Meeting of the Parliament 03 October 2017
Presiding Officer,
“Universal Credit ... remains the right thing to do. The current system is fragmented and traps people in poverty. The prospect of an integrated benefit system that responds to people’s changing circumstances is a prize worth having.”
Universal credit is
“an important tool for tackling poverty”.
Those are not my words; they are the words of the Joseph Rowntree Foundation in April this year.
Universal credit rolls six benefits into one, is expressly designed so that work always pays and is a much more flexible system that can be readily tailored to the individual’s particular and often changing needs. In all those ways—and more—it is a reform to be welcomed.
In comparison with the old system that it replaces, universal credit works. More people on universal credit are in work than was the case under jobseekers allowance and, on average, they stay in work longer and earn more. Unlike universal credit, the old system punished work—it failed to get young people into work and it subsidised low wages by letting the tax credit bill get completely out of control. For all those reasons, and contrary to what the minister has just said, there should be no going back to any of that.
None of that is to say that universal credit is without its problems, and I will address those directly. It has been said—we have just heard the minister say this—that the delivery of universal credit is pushing people into poverty, driving up household debt and forcing people to rely more heavily on food banks. Those are deeply serious concerns, and they are the very opposite of what universal credit was designed to deliver.
Universal credit is designed to be a flexible and bespoke social security system fit for purpose in the 21st-century labour market, to make it easier for people to escape a lifetime of welfare dependency and to move to the dignity, fairness and respect that a good job brings. If the evidence on the ground is that that is not happening, that evidence needs to be taken very seriously indeed.
On the detail of the delivery of universal credit, it is said that three aspects in particular are causing problems. First, that payments are made monthly not fortnightly; secondly, that the housing element of universal credit is paid directly to households and not to landlords; and thirdly, that new claimants have to wait six weeks—and sometimes, it is reported, longer than that—before they receive their initial payment.
I will address each of those aspects in turn. The first two—monthly payments and payments to landlords—are among the matters that, thanks to the Smith commission agreement, we in this Parliament can change. As we heard from the minister, those changes have been made and will come into force tomorrow. Incidentally, those changes were made with the support of the Conservative members of the Social Security Committee.
That leaves only the third reported problem: delays in the initial payment. The Social Security Committee on which I sit and the House of Commons Work and Pensions Committee have written to the DWP about that. Let us look carefully at what the DWP has said.

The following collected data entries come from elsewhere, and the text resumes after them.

-- pv_equiv track=rewrite | github.com/khub-ai/openclaw-knowledge-management | usecases/arc-agi-2/python/grid_tools.py | recolor_small_components
-- ===== SOURCE A (Python) =====
-- from typing import List, Tuple, Optional
--
-- Grid = List[List[int]]
--
-- def recolor_small_components(
--     grid: Grid,
--     background: int = 0,
--     max_size: int = 2,
--     new_color: int = 3,
--     **kwargs,
-- ) -> Grid:
--     """
--     Find all connected components of same-colored non-background cells
--     (4-connectivity). Any component with <= max_size cells is recolored to
--     new_color. Larger components are left unchanged.
--
--     Default parameters match task 12eac192: components of size 1-2 → color 3.
--     MEDIATOR should infer max_size and new_color from the demos.
--     """
--     from collections import deque
--     rows = len(grid)
--     cols = len(grid[0]) if rows else 0
--     result = [row[:] for row in grid]
--     visited = [[False] * cols for _ in range(rows)]
--     for r in range(rows):
--         for c in range(cols):
--             v = grid[r][c]
--             if v == background or visited[r][c]:
--                 continue
--             comp: list[tuple[int, int]] = []
--             q: deque[tuple[int, int]] = deque([(r, c)])
--             visited[r][c] = True
--             while q:
--                 cr, cc = q.popleft()
--                 comp.append((cr, cc))
--                 for dr, dc in ((-1, 0), (1, 0), (0, -1), (0, 1)):
--                     nr, nc = cr + dr, cc + dc
--                     if (0 <= nr < rows and 0 <= nc < cols
--                             and not visited[nr][nc]
--                             and grid[nr][nc] == v):
--                         visited[nr][nc] = True
--                         q.append((nr, nc))
--             if len(comp) <= max_size:
--                 for cr, cc in comp:
--                     result[cr][cc] = new_color
--     return result
-- ===== SOURCE B (Python) =====
-- def recolor_small_components(grid, background=0, max_size=2, new_color=3, **kwargs):
--     # Components via bounded set-saturation (iterated neighbourhood closure), no queue/visited arrays.
--     rows = len(grid)
--     cols = len(grid[0]) if rows else 0
--     sizes = {}
--     for r in range(rows):
--         for c in range(cols):
--             v = grid[r][c]
--             if v == background or (r, c) in sizes:
--                 continue
--             cells = {(r, c)}
--             for _ in range(rows * cols):
--                 grown = {(nr, nc)
--                          for (cr, cc) in cells
--                          for (nr, nc) in ((cr - 1, cc), (cr + 1, cc), (cr, cc - 1), (cr, cc + 1))
--                          if 0 <= nr < rows and 0 <= nc < cols and grid[nr][nc] == v}
--                 if grown <= cells:
--                     break
--                 cells |= grown
--             n = len(cells)
--             for cell in cells:
--                 sizes[cell] = n
--     result = [row[:] for row in grid]
--     for r in range(rows):
--         for c in range(cols):
--             if grid[r][c] != background and sizes[(r, c)] <= max_size:
--                 result[r][c] = new_color
--     return result
-- ===== Notes on version B (the rewrite author's own statement) =====
-- stated objective: alternative
-- what changed: Components are computed by iterated whole-set neighbourhood saturation (a fixed-point closure on Python sets, with a size cache per component) instead of a per-seed BFS with a deque and a 2D visited array; the final grid is then recolored in a separate pass from the size table.
import Mathlib
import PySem
-- pv_equiv track=rewrite | github.com/Zhenqi-Li/Artificial-Intelligance-Project | AI_agent.py | Score_calculation
-- ===== SOURCE A (Python) =====
-- Score_evaluation_list = [(50, (0, 1, 1, 0, 0)),
--                (50, (0, 0, 1, 1, 0)),
--                (200, (1, 1, 0, 1, 0)),
--                (500, (0, 0, 1, 1, 1)),
--                (500, (1, 1, 1, 0, 0)),
--                (5000, (0, 1, 1, 1, 0)),
--                (5000, (0, 1, 0, 1, 1, 0)),
--                (5000, (0, 1, 1, 0, 1, 0)),
--                (5000, (1, 1, 1, 0, 1)),
--                (5000, (1, 1, 0, 1, 1)),
--                (5000, (1, 0, 1, 1, 1)),
--                (5000, (1, 1, 1, 1, 0)),
--                (5000, (0, 1, 1, 1, 1)),
--                (50000, (0, 1, 1, 1, 1, 0)),
--                (99999999, (1, 1, 1, 1, 1))]
--
-- def Score_calculation(m, n, x_direction, y_direction, enemy_list, my_list, score_all_arr):
--     add_score = 0  # add_score
--     # choose the biggest score in one direction
--     max_score_shape = (0, None)
--     # if there is a score shape in the direction, then don't calculate again.
--     for item in score_all_arr:
--         for pt in item[1]:
--             if m == pt[0] and n == pt[1] and x_direction == item[2][0] and y_direction == item[2][1]:
--                 return 0
--
--     # literate left and right of the last step to search score shape
--     for offset in range(-5, 1):
--         # offset = -2
--         pos = []
--         for i in range(0, 6):
--             if (m + (i + offset) * x_direction, n + (i + offset) * y_direction) in enemy_list:
--                 pos.append(2)
--             elif (m + (i + offset) * x_direction, n + (i + offset) * y_direction) in my_list:
--                 pos.append(1)
--             else:
--                 pos.append(0)
--         tmp_shap5 = (pos[0], pos[1], pos[2], pos[3], pos[4])
--         tmp_shap6 = (pos[0], pos[1], pos[2], pos[3], pos[4], pos[5])
--
--         for (score, shape) in Score_evaluation_list:
--             if tmp_shap5 == shape or tmp_shap6 == shape:
--                 if score > max_score_shape[0]:
--                     max_score_shape = (score, ((m + (0+offset) * x_direction, n + (0+offset) * y_direction),
--                                                (m + (1+offset) * x_direction, n + (1+offset) * y_direction),
--                                                (m + (2+offset) * x_direction, n + (2+offset) * y_direction),
--                                                (m + (3+offset) * x_direction, n + (3+offset) * y_direction),
--                                                (m + (4+offset) * x_direction, n + (4+offset) * y_direction)), (x_direction, y_direction))
--
--     #calculate the intersection, if two live three intersect, increase score
--     if max_score_shape[1] is not None:
--         for item in score_all_arr:
--             for pt1 in item[1]:
--                 for pt2 in max_score_shape[1]:
--                     if pt1 == pt2 and max_score_shape[0] > 10 and item[0] > 10:
--                         add_score += item[0] + max_score_shape[0]
--
--         score_all_arr.append(max_score_shape)
--
--     return add_score + max_score_shape[0]
-- ===== SOURCE B (Python) =====
-- Score_evaluation_list = [(50, (0, 1, 1, 0, 0)),
--                (50, (0, 0, 1, 1, 0)),
--                (200, (1, 1, 0, 1, 0)),
--                (500, (0, 0, 1, 1, 1)),
--                (500, (1, 1, 1, 0, 0)),
--                (5000, (0, 1, 1, 1, 0)),
--                (5000, (0, 1, 0, 1, 1, 0)),
--                (5000, (0, 1, 1, 0, 1, 0)),
--                (5000, (1, 1, 1, 0, 1)),
--                (5000, (1, 1, 0, 1, 1)),
--                (5000, (1, 0, 1, 1, 1)),
--                (5000, (1, 1, 1, 1, 0)),
--                (5000, (0, 1, 1, 1, 1)),
--                (50000, (0, 1, 1, 1, 1, 0)),
--                (99999999, (1, 1, 1, 1, 1))]
--
--
-- def _cell(m, n, xd, yd, enemy_list, my_list, k):
--     p = (m + k * xd, n + k * yd)
--     return 2 if p in enemy_list else (1 if p in my_list else 0)
--
--
-- def _first_match(line, w):
--     # leftmost window start 0..5 where the shape w occurs on the line
--     for p in range(6):
--         if line[p:p + len(w)] == w:
--             return p
--     return None
--
--
-- def _points(m, n, xd, yd, p):
--     off = p - 5
--     return tuple((m + (j + off) * xd, n + (j + off) * yd) for j in range(5))
--
--
-- def Score_calculation(m, n, x_direction, y_direction, enemy_list, my_list, score_all_arr):
--     # already scored through (m, n) in this direction? then nothing to add
--     for item in score_all_arr:
--         for pt in item[1]:
--             if m == pt[0] and n == pt[1] and x_direction == item[2][0] and y_direction == item[2][1]:
--                 return 0
--
--     # the 11-cell line of codes along the direction (one membership test per cell)
--     line = [_cell(m, n, x_direction, y_direction, enemy_list, my_list, k) for k in range(-5, 6)]
--
--     # pattern-major search: leftmost occurrence of each table shape on the line
--     candidates = []
--     for score, shape in Score_evaluation_list:
--         p = _first_match(line, list(shape))
--         if p is not None:
--             candidates.append((score, p))
--
--     if not candidates:
--         return 0
--
--     # highest score wins; among equal scores the leftmost start wins
--     best_score = max(s for s, _ in candidates)
--     best_p = min(p for s, p in candidates if s == best_score)
--     pts = _points(m, n, x_direction, y_direction, best_p)
--
--     # intersection bonus, multiplicity via count
--     add_score = 0
--     if best_score > 10:
--         for item in score_all_arr:
--             if item[0] > 10:
--                 for pt1 in item[1]:
--                     add_score += (item[0] + best_score) * pts.count(pt1)
--     score_all_arr.append((best_score, pts, (x_direction, y_direction)))
--     return add_score + best_score
-- ===== Notes on version B (the rewrite author's own statement) =====
-- stated objective: alternative
-- what changed: B is pattern-major instead of offset-major: it builds the 11-cell line once, computes for each table shape its leftmost occurrence on the line (a candidate list), then selects the result by max score with min-start tie-break, and computes the intersection bonus with per-point counts, instead of A's offset-by-offset sliding window with a running strictly-greater max and a triple nested bonus loop.
import Mathlib
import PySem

On 1 February, Neil Couling, the DWP director general of the universal credit programme, wrote to the Social Security Committee. He said:
“Regarding rent arrears, many people arrive on Universal Credit with existing arrears and as I explained to the Committee, it is difficult to isolate the affect Universal Credit may be having.”
Mr Couling told the committee that the DWP was undertaking further work on the matter and, in March, the DWP told the House of Commons Work and Pensions Committee that some 76 per cent of universal credit claimants had rent arrears before they went on to universal credit. Yes, there is a rent arrears problem, but it is not clear from the evidence—the minister has talked about the evidence—that universal credit is causing the problem, given that 76 per cent of new claimants are in arrears before they go on to universal credit.